And then the fridge magnets. My mind is blank. All the photog- raphs I can remember are there, but there are still some things I’m unsure about: the postcard from Margrethe, a list of items we were going to buy from Maxbo to do up the bathroom. Did we throw away the postcard? Did Sigurd take down the shopping list, or might I have done so myself? But why would anyone be interested in what Margrethe wrote to us from Budapest? Why would anyone care about what supplies we needed to buy? My head is spinning again, and I press my hands against Old Torp’s dirty tiles. Codes in shopping lists; mystical postcards that might not be from Margrethe, after all. It’s too far-fetched.

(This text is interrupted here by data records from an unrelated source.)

-- pv_equiv track=rewrite | github.com/TerrenceHenry/constraint-scanner | src/constraint_scanner/simulation/engine.py | _ordered_flags
-- ===== SOURCE A (Python) =====
-- def _ordered_flags(flags: list[str]) -> list[str]:
--     order = (
--         "invalid_opportunity_payload",
--         "missing_book",
--         "timing_mismatch",
--         "stale_quote",
--         "shallow_miss",
--         "partial_fill",
--         "leg_asymmetry",
--         "non_executable_depth",
--         "negative_expected_pnl",
--     )
--     seen = set(flags)
--     return [flag for flag in order if flag in seen]
-- ===== SOURCE B (Python) =====
-- def _ordered_flags(flags: list[str]) -> list[str]:
--     order = (
--         "invalid_opportunity_payload",
--         "missing_book",
--         "timing_mismatch",
--         "stale_quote",
--         "shallow_miss",
--         "partial_fill",
--         "leg_asymmetry",
--         "non_executable_depth",
--         "negative_expected_pnl",
--     )
--     index = {flag: i for i, flag in enumerate(order)}
--     present = {flag for flag in flags if flag in index}
--     return sorted(present, key=index.__getitem__)
-- ===== Notes on version B (the rewrite author's own statement) =====
-- stated objective: alternative
-- what changed: B builds a flag-to-priority index dict, collects the set of input flags present in that dict, and sorts that set by index, instead of A's scan of the constant priority tuple with membership tests against set(flags).
import Mathlib
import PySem

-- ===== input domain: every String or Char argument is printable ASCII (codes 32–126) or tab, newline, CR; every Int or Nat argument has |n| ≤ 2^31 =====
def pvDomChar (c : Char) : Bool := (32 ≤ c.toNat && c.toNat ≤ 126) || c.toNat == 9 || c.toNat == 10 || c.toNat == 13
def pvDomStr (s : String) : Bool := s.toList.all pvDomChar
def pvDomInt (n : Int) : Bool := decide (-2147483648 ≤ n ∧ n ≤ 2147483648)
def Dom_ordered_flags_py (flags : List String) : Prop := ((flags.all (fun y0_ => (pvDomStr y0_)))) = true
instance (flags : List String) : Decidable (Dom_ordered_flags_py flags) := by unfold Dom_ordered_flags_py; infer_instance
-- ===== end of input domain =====

-- B replaces A's scan of the constant priority tuple (membership tests against set(flags)) by
-- building a flag→priority index dict, collecting the set of input flags known to the dict,
-- and sorting that set by index (objective: alternative decomposition, same cost).

-- ===== PORT A =====
def pvOrderA : List String :=
  ["invalid_opportunity_payload", "missing_book", "timing_mismatch", "stale_quote",
   "shallow_miss", "partial_fill", "leg_asymmetry", "non_executable_depth",
   "negative_expected_pnl"]

def ordered_flags_py (flags : List String) : List String :=
  let seen : PySem.Set String := PySem.Set.ofList flags
  pvOrderA.filter (fun flag => PySem.Set.contains seen flag)

-- ===== PORT B =====
def pvOrderB : List String :=
  ["invalid_opportunity_payload", "missing_book", "timing_mismatch", "stale_quote",
   "shallow_miss", "partial_fill", "leg_asymmetry", "non_executable_depth",
   "negative_expected_pnl"]

-- index = {flag: i for i, flag in enumerate(order)}
def pvIndexB : PySem.Dict String Int :=
  PySem.Dict.ofList ((PySem.List.enumerate pvOrderB).map (fun p => (p.2, p.1)))

-- sorted(present, key=index.__getitem__): every element of present is a key of index,
-- so index[f] never raises; getD with default 0 is exact on those elements.
def ordered_flags_py_alt (flags : List String) : List String :=
  let present : PySem.Set String :=
    PySem.Set.ofList (flags.filter (fun f => pvIndexB.contains f))
  PySem.List.sorted present (fun f => pvIndexB.getD f 0) false

-- ===== PRECONDITION & SPEC =====
def Spec_ordered_flags_py (flags : List String) (out : List String) : Prop := out = ordered_flags_py_alt flags
instance (flags : List String) (out : List String) : Decidable (Spec_ordered_flags_py flags out) := by unfold Spec_ordered_flags_py; infer_instance

-- ===== CLAIM (what is proved, stated in full; the proofs are below) =====
def Claim_equal_ordered_flags_py : Prop := ∀ (flags : List String), Dom_ordered_flags_py flags → Spec_ordered_flags_py flags (ordered_flags_py flags)

-- ===== LEMMAS AND PROOFS =====

-- the keys of B's index dict are exactly A's priority list, in order
theorem pv_keys_index : pvIndexB.keys = pvOrderA := by decide

theorem pv_nodup_orderA : pvOrderA.Nodup := by decide

-- A's priority list is strictly increasing under B's sort key
theorem pv_pairwise_key :
    pvOrderA.Pairwise (fun a b => pvIndexB.getD a 0 < pvIndexB.getD b 0) := by decide

theorem pv_mem_filterA (flags : List String) (x : String) :
    x ∈ pvOrderA.filter (fun flag => PySem.Set.contains (PySem.Set.ofList flags) flag) ↔
      x ∈ pvOrderA ∧ x ∈ flags := by
  simp [List.mem_filter, PySem.Set.mem_ofList]

theorem pv_mem_presentB (flags : List String) (x : String) :
    x ∈ PySem.Set.ofList (flags.filter (fun f => pvIndexB.contains f)) ↔
      x ∈ pvOrderA ∧ x ∈ flags := by
  rw [PySem.Set.mem_ofList, List.mem_filter]
  constructor
  · rintro ⟨hf, hc⟩
    refine ⟨?_, hf⟩
    have := (PySem.Dict.contains_iff_mem_keys (d := pvIndexB) (k := x)).mp hc
    rwa [pv_keys_index] at this
  · rintro ⟨ho, hf⟩
    refine ⟨hf, ?_⟩
    exact (PySem.Dict.contains_iff_mem_keys (d := pvIndexB) (k := x)).mpr
      (pv_keys_index ▸ ho)

-- ===== VERDICT (by name: the statement is the Claim_ definition above) =====
theorem ordered_flags_py_spec : Claim_equal_ordered_flags_py := by
  intro flags _
  unfold Spec_ordered_flags_py ordered_flags_py ordered_flags_py_alt
  simp only []
  symm
  apply PySem.List.sorted_eq_of_perm_of_pairwise_lt
  · -- ys.Perm present
    refine (List.perm_ext_iff_of_nodup ?_ ?_).mpr ?_
    · exact pv_nodup_orderA.filter _
    · exact PySem.Set.nodup_ofList _
    · intro x
      rw [pv_mem_filterA, pv_mem_presentB]
  · exact pv_pairwise_key.filter _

It’s Wednesday. The day lies open before me – all my patients have been cancelled. I don’t know what to do, but I am certain that I don’t want to stay here, with the police rummaging around and the fridge magnets screaming at me. I could go into the city. Take a walk – around St Hanshaugen, for example. Sigurd’s appointment book is in here with me, sitting beside the sink, beneath my dressing gown, and I think of the last pages, the ones containing the addresses. Atkinson. Or is that a stupid idea? Will I get myself mixed up in something if I go over there? I turn off the water. It’s best to take it easy. Breathe. Start again.
When I go downstairs there is no-one in the kitchen. The police car is gone. I stand at the window and see Fredly’s paper cup still on the ground where she dropped it, and I just know the police are done with the whole fridge magnet story. I see myself as they must see me: a woman in the process of losing her mind. My credibility has gone up in smoke. On Monday we talked about professional principles, the right of patients to expect that their medical records will not be shared. I saw Sasha. There’s much that I have lost in just a few days.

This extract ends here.